Я оглядел отполированную, неправдоподобной белизны рубку, сверкающие никелем тумблеры дистанционного управления, гирокомпасы, зачехленный локатор, рацию, радиотелефон прямой связи с Красноярском -- корабельный быт XX столетия, и все происшедшее внизу показалось мне ирреальным. Дичайшим сном.

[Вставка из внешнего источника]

-- pv_equiv track=rewrite | github.com/wyk18703232953/myResearch | codeComplex/data/filteredData/python/linear/python_linear_0080.py | solve
-- ===== SOURCE A (Python) =====
-- def solve(a_str, b_str):
--     a = list(map(int, a_str.strip()))
--     b = list(map(int, b_str.strip()))
--     dff = len(b) - len(a)
--     if dff < 0:
--         return 0
--     lb = len(b)
--     c = [0] * (lb + 1)
--     for i in range(lb):
--         c[i + 1] = c[i] + b[i]
--     ans = 0
--     for i in range(len(a)):
--         item = a[i]
--         seg_sum = c[dff + i + 1] - c[i]
--         if item:
--             ans += (dff + 1 - seg_sum)
--
--         else:
--             ans += seg_sum
--     return ans
-- ===== SOURCE B (Python) =====
-- def solve(a_str, b_str):
--     a = list(map(int, a_str.strip()))
--     b = list(map(int, b_str.strip()))
--     dff = len(b) - len(a)
--     total = 0
--     for s in range(dff + 1):
--         for i in range(len(a)):
--             total += (1 - b[i + s]) if a[i] else b[i + s]
--     return total
-- ===== Notes on version B (the rewrite author's own statement) =====
-- stated objective: simpler
-- what changed: Replaced A's prefix-sum table with O(1) window lookups by a direct nested scan over every alignment shift, accumulating the per-position mismatch contribution; the dff<0 guard disappears because range(dff+1) is then empty.
import Mathlib
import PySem

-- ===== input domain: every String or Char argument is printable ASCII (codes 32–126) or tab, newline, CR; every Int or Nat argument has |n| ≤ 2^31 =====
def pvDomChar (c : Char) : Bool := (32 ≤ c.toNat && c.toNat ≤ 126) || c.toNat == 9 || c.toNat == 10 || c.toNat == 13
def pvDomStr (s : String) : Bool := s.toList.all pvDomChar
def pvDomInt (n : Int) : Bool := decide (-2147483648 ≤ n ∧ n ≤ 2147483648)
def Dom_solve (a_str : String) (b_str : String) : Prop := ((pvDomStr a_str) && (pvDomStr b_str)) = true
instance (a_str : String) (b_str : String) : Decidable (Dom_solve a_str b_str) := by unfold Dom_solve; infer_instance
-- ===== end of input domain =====

-- B replaces A's prefix-sum table (O(1) window sums) by a plain nested scan over each
-- alignment shift; same parsing, same value (objective: simpler).

-- ===== PORT A =====
-- int(ch) for a single digit character (Pre_solve guarantees every character is '0'..'9',
-- where this code-point arithmetic is exact; on anything else Python raises ValueError).
def pyDigit (c : Char) : Int := (c.toNat : Int) - 48

-- list(map(int, s.strip()))
def pyDigits (s : String) : List Int := (PySem.Str.strip s).toList.map pyDigit

def solve (a_str : String) (b_str : String) : Int :=
  let a := pyDigits a_str
  let b := pyDigits b_str
  let dff : Int := (b.length : Int) - (a.length : Int)
  if dff < 0 then 0
  else
    let lb := b.length
    -- c = [0]*(lb+1); for i in range(lb): c[i+1] = c[i] + b[i]   (indices all in range)
    let c := (List.range lb).foldl
      (fun c i => c.set (i + 1) (c.getD i 0 + b.getD i 0)) (List.replicate (lb + 1) 0)
    -- for i in range(len(a)): …  (dff ≥ 0 on this branch, so dff.toNat is exact)
    (List.range a.length).foldl
      (fun ans i =>
        let item := a.getD i 0
        let seg := c.getD (dff.toNat + i + 1) 0 - c.getD i 0
        if item ≠ 0 then ans + ((dff + 1) - seg) else ans + seg) 0

-- ===== PORT B =====
def solve_alt (a_str : String) (b_str : String) : Int :=
  let a := pyDigits a_str
  let b := pyDigits b_str
  let dff : Int := (b.length : Int) - (a.length : Int)
  -- for s in range(dff+1): for i in range(len(a)): total += (1 - b[i+s]) if a[i] else b[i+s]
  -- (s ranges over 0..dff, so s.toNat is exact and i+s is in range for b)
  (PySem.List.pyRange 0 (dff + 1) 1).foldl
    (fun total s =>
      (List.range a.length).foldl
        (fun total i =>
          total + (if a.getD i 0 ≠ 0 then 1 - b.getD (i + s.toNat) 0 else b.getD (i + s.toNat) 0))
        total)
    0

-- ===== PRECONDITION & SPEC =====
-- Pre_ excludes exactly the inputs on which Python's int() raises ValueError: a non-digit
-- character remaining after strip().
def Pre_solve (a_str : String) (b_str : String) : Prop :=
  (((PySem.Str.strip a_str).toList.all PySem.Chars.isdigit) &&
   ((PySem.Str.strip b_str).toList.all PySem.Chars.isdigit)) = true
instance (a_str : String) (b_str : String) : Decidable (Pre_solve a_str b_str) := by
  unfold Pre_solve; infer_instance

def pvWitness_solve : String × String := ("10", "1101")

def Spec_solve (a_str : String) (b_str : String) (out : Int) : Prop := out = solve_alt a_str b_str
instance (a_str : String) (b_str : String) (out : Int) : Decidable (Spec_solve a_str b_str out) := by
  unfold Spec_solve; infer_instance

-- ===== CLAIM (what is proved, stated in full; the proofs are below) =====
def Claim_equal_solve : Prop := ∀ (a_str : String) (b_str : String), Dom_solve a_str b_str → Pre_solve a_str b_str → Spec_solve a_str b_str (solve a_str b_str)

-- ===== LEMMAS AND PROOFS =====

-- prefix sums of b
def pfx (b : List Int) (k : Nat) : Int := (b.take k).sum

theorem pfx_succ (b : List Int) (k : Nat) (hk : k < b.length) :
    pfx b (k + 1) = pfx b k + b.getD k 0 := by
  simp [pfx, List.sum_take_succ b k hk, List.getD, List.getElem?_eq_getElem hk]

-- the prefix-sum table built by A's first loop
theorem build_c (b : List Int) (j : Nat) (hj : j ≤ b.length) :
    (List.range j).foldl
      (fun c i => c.set (i + 1) (c.getD i 0 + b.getD i 0)) (List.replicate (b.length + 1) 0)
    = (List.range (j + 1)).map (pfx b) ++ List.replicate (b.length - j) 0 := by
  induction j with
  | zero => simp [pfx, List.replicate_succ]
  | succ j ih =>
    have hj' : j ≤ b.length := Nat.le_of_succ_le hj
    rw [List.range_succ, List.foldl_append, ih hj']
    have hlen : ((List.range (j + 1)).map (pfx b)).length = j + 1 := by simp
    have hget : ((List.range (j + 1)).map (pfx b) ++ List.replicate (b.length - j) 0).getD j 0
        = pfx b j := by
      rw [List.getD_append _ _ _ _ (by simp)]
      simp [List.getD]
    simp only [List.foldl_cons, List.foldl_nil, hget]
    rw [List.set_append_right _ _ (by simp)]
    have hrep : b.length - j = (b.length - (j + 1)) + 1 := by omega
    rw [hlen]
    have : (List.replicate (b.length - j) (0 : Int)).set (j + 1 - (j + 1))
        (pfx b j + b.getD j 0)
        = pfx b (j + 1) :: List.replicate (b.length - (j + 1)) 0 := by
      rw [hrep, ← pfx_succ b j (by omega)]
      simp [List.replicate_succ]
    rw [this, List.range_succ (n := j + 1), List.map_append]
    simp

-- fold of a branch-wise addition is init + sum of the branch values
theorem foldl_ite_add (P : Nat → Prop) [DecidablePred P] (u v : Nat → Int)
    (l : List Nat) (init : Int) :
    l.foldl (fun acc i => if P i then acc + u i else acc + v i) init
    = init + (l.map (fun i => if P i then u i else v i)).sum := by
  induction l generalizing init with
  | nil => simp
  | cons x xs ih => by_cases h : P x <;> simp [h, ih, add_assoc]

theorem foldl_add' (g : Nat → Int) (l : List Nat) (init : Int) :
    l.foldl (fun acc i => acc + g i) init = init + (l.map g).sum := by
  induction l generalizing init with
  | nil => simp
  | cons x xs ih => simp [ih, add_assoc]

theorem getD_map_range' (f : Nat → Int) (n k : Nat) (hk : k < n) :
    ((List.range n).map f).getD k 0 = f k := by
  simp [List.getD, hk]

-- window sum as a difference of prefix sums
theorem window_sum (b : List Int) (i m : Nat) (h : i + m ≤ b.length) :
    pfx b (i + m) - pfx b i = ((List.range m).map (fun s => b.getD (i + s) 0)).sum := by
  induction m with
  | zero => simp
  | succ m ih =>
    rw [List.range_succ, List.map_append, List.sum_append, ← ih (by omega),
      show i + (m + 1) = i + m + 1 by omega, pfx_succ b (i + m) (by omega)]
    simp only [List.map_cons, List.map_nil, List.sum_cons, List.sum_nil]
    omega

-- exchange the two summations
theorem sum_swap (g : Nat → Nat → Int) (n m : Nat) :
    ((List.range n).map (fun s => ((List.range m).map (fun i => g i s)).sum)).sum
    = ((List.range m).map (fun i => ((List.range n).map (fun s => g i s)).sum)).sum := by
  induction n with
  | zero => simp
  | succ n ih =>
    rw [List.range_succ (n := n), List.map_append, List.sum_append, ih]
    rw [show (List.range m).map (fun i => ((List.range n ++ [n]).map fun s => g i s).sum)
        = (List.range m).map (fun i => ((List.range n).map fun s => g i s).sum + g i n) by
      simp]
    induction (List.range m) with
    | nil => simp
    | cons x xs ih2 => simp at ih2 ⊢; omega

-- sum of (1 - w s) over range n
theorem sum_one_sub (w : Nat → Int) (n : Nat) :
    ((List.range n).map (fun s => 1 - w s)).sum = (n : Int) - ((List.range n).map w).sum := by
  induction n with
  | zero => simp
  | succ n ih => rw [List.range_succ]; simp [ih]; ring

-- the core identity, over the parsed digit lists
theorem core (a b : List Int) (hle : a.length ≤ b.length) :
    List.foldl
      (fun ans i =>
        if a.getD i 0 ≠ 0 then
          ans + ((b.length : Int) - (a.length : Int) + 1 -
            (((List.range b.length).foldl
                (fun c i => c.set (i + 1) (c.getD i 0 + b.getD i 0))
                (List.replicate (b.length + 1) 0)).getD
                (((b.length : Int) - (a.length : Int)).toNat + i + 1) 0 -
              ((List.range b.length).foldl
                (fun c i => c.set (i + 1) (c.getD i 0 + b.getD i 0))
                (List.replicate (b.length + 1) 0)).getD i 0))
        else
          ans + (((List.range b.length).foldl
                (fun c i => c.set (i + 1) (c.getD i 0 + b.getD i 0))
                (List.replicate (b.length + 1) 0)).getD
                (((b.length : Int) - (a.length : Int)).toNat + i + 1) 0 -
              ((List.range b.length).foldl
                (fun c i => c.set (i + 1) (c.getD i 0 + b.getD i 0))
                (List.replicate (b.length + 1) 0)).getD i 0)) 0 (List.range a.length)
    = (PySem.List.pyRange 0 ((b.length : Int) - (a.length : Int) + 1) 1).foldl
        (fun total s =>
          (List.range a.length).foldl
            (fun total i =>
              total + (if a.getD i 0 ≠ 0 then 1 - b.getD (i + s.toNat) 0
                       else b.getD (i + s.toNat) 0)) total) 0 := by
  have hbuild := build_c b b.length le_rfl
  simp only [Nat.sub_self, List.replicate_zero, List.append_nil] at hbuild
  rw [hbuild]
  have hcast : ((b.length : Int) - (a.length : Int)) = ((b.length - a.length : Nat) : Int) := by
    omega
  rw [hcast]
  set d := b.length - a.length with hdd
  have hlb : b.length = a.length + d := by omega
  simp only [Int.toNat_natCast]
  rw [foldl_ite_add (fun i => a.getD i 0 ≠ 0)
        (fun i => (d : Int) + 1 -
          (((List.range (b.length + 1)).map (pfx b)).getD (d + i + 1) 0 -
           ((List.range (b.length + 1)).map (pfx b)).getD i 0))
        (fun i => ((List.range (b.length + 1)).map (pfx b)).getD (d + i + 1) 0 -
           ((List.range (b.length + 1)).map (pfx b)).getD i 0), zero_add]
  have hL : (List.range a.length).map
        (fun i => if a.getD i 0 ≠ 0 then
          (d : Int) + 1 -
            (((List.range (b.length + 1)).map (pfx b)).getD (d + i + 1) 0 -
             ((List.range (b.length + 1)).map (pfx b)).getD i 0)
          else ((List.range (b.length + 1)).map (pfx b)).getD (d + i + 1) 0 -
             ((List.range (b.length + 1)).map (pfx b)).getD i 0)
      = (List.range a.length).map
        (fun i => if a.getD i 0 ≠ 0 then
            (d : Int) + 1 - ((List.range (d + 1)).map (fun s => b.getD (i + s) 0)).sum
          else ((List.range (d + 1)).map (fun s => b.getD (i + s) 0)).sum) := by
    apply List.map_congr_left
    intro i hi
    have hi' : i < a.length := List.mem_range.mp hi
    rw [getD_map_range' (pfx b) _ _ (by omega), getD_map_range' (pfx b) _ _ (by omega),
      show d + i + 1 = i + (d + 1) by omega, window_sum b i (d + 1) (by omega)]
  rw [hL]
  -- now the B side
  rw [PySem.List.pyRange_one, sub_zero, show ((d : Int) + 1).toNat = d + 1 by omega,
    List.foldl_map]
  have hfun : (fun (total : Int) (k : Nat) =>
        List.foldl (fun total i =>
          total + (if a.getD i 0 ≠ 0 then 1 - b.getD (i + ((0 : Int) + (k : Int)).toNat) 0
                   else b.getD (i + ((0 : Int) + (k : Int)).toNat) 0)) total (List.range a.length))
      = (fun (total : Int) (k : Nat) =>
        total + ((List.range a.length).map
          (fun i => if a.getD i 0 ≠ 0 then 1 - b.getD (i + k) 0 else b.getD (i + k) 0)).sum) := by
    funext total k
    simp only [zero_add, Int.toNat_natCast]
    exact foldl_add' _ _ _
  rw [hfun, foldl_add' (fun k => ((List.range a.length).map
      (fun i => if a.getD i 0 ≠ 0 then 1 - b.getD (i + k) 0 else b.getD (i + k) 0)).sum)
      (List.range (d + 1)) 0, zero_add,
    sum_swap (fun i s => if a.getD i 0 ≠ 0 then 1 - b.getD (i + s) 0 else b.getD (i + s) 0)]
  apply congrArg
  apply List.map_congr_left
  intro i hi
  rcases eq_or_ne (a.getD i 0) 0 with h | h
  · have hc : ¬ (a.getD i 0 ≠ 0) := not_not_intro h
    simp only [if_neg hc]
  · simp only [if_pos h, sum_one_sub (fun s => b.getD (i + s) 0) (d + 1)]
    push_cast
    ring

-- ===== VERDICT (by name: the statement is the Claim_ definition above) =====
theorem solve_spec : Claim_equal_solve := by
  intro a_str b_str _ _
  unfold Spec_solve
  simp only [solve, solve_alt]
  set a := pyDigits a_str with ha
  set b := pyDigits b_str with hb
  clear ha hb
  by_cases hd : ((b.length : Int) - (a.length : Int)) < 0
  · rw [if_pos hd, PySem.List.pyRange_one_eq_nil (by omega)]
    simp
  · rw [if_neg hd]
    exact core a b (by omega)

Владимир Питиримович, войдя в рубку, взглянул на меня озабоченно.
– - Что-нибудь случилось?
Я открыл рот и... попросил разрешения постоять за штурвалом. "Хотя бы минуту-две", -- добавил я смятенно.
Недавно, правда, мне позволили "подержаться за колесо" в Баренцевом море, на пропахшем треской мотоботе. Часа три я вращал синими от холода руками руль, пока подвыпившая команда жарила в кубрике грибы, радуясь тому, что нашелся идиот, который добровольно мокнет наверху.
– - В Баренцевом море что вдоль, что поперек...
– - саркастически отозвался Владимир Питиримович о моем опыте, оглядев меня испытующе и, по-моему, даже потянув носом воздух: не надрался ли писатель?.. Добавил с тем уничижением, которое, как известно, паче гордости: -- Мы не моряки, мы рекаки...
Но постоять у штурвала разрешил.
Подождали, где Енисей разлился особенно широко и походил на пруд и где безопасно было поэтому подпустить -- на несколько минут -- к штурвалу даже и обезьяну. Я коснулся электроштурвала, как священного сосуда. И так стоял минуту, не более, ощущая холодок пластика и не стронув руль ни на волос. Просто полежали руки на рулевом колесе недвижимо -- Владимир Питиримович, не отрывая взгляда от фарватера, вдруг резко шагнул к штурвалу и встал за него.
В рубку влетела, распахнув дверь настежь, Нина в переднике. На ее белых волосах встряхивались жестяные бигуди. Не успела даже прикрыть их. Платочек на плечах. В смоляных выпуклых, как у галчонка, глазах, -- тревога. Увидела Владимира Питиримовича.
– - Ты!? Я подумала -- что стряслось!.. Корма виляет, как овечий хвост.
– - Водокруты...
– - выдохнул Владимир Питиримович.
– - Побросало...
– Покосившись смущенно в мою сторону и передав штурвал рулевому, он положил руку на ее плечо, острое, худенькое, как у подростка.
– - Тайга горит, чувствуешь?
– - спросил он вдруг всполошенно, похоже, вспомнив о моем присутствии.
– - Где-то за Туруханском. В наших краях.
– - Горит, -- не сказала, шепнула она, вся подавшись вперед и прижимая щеку к его руке.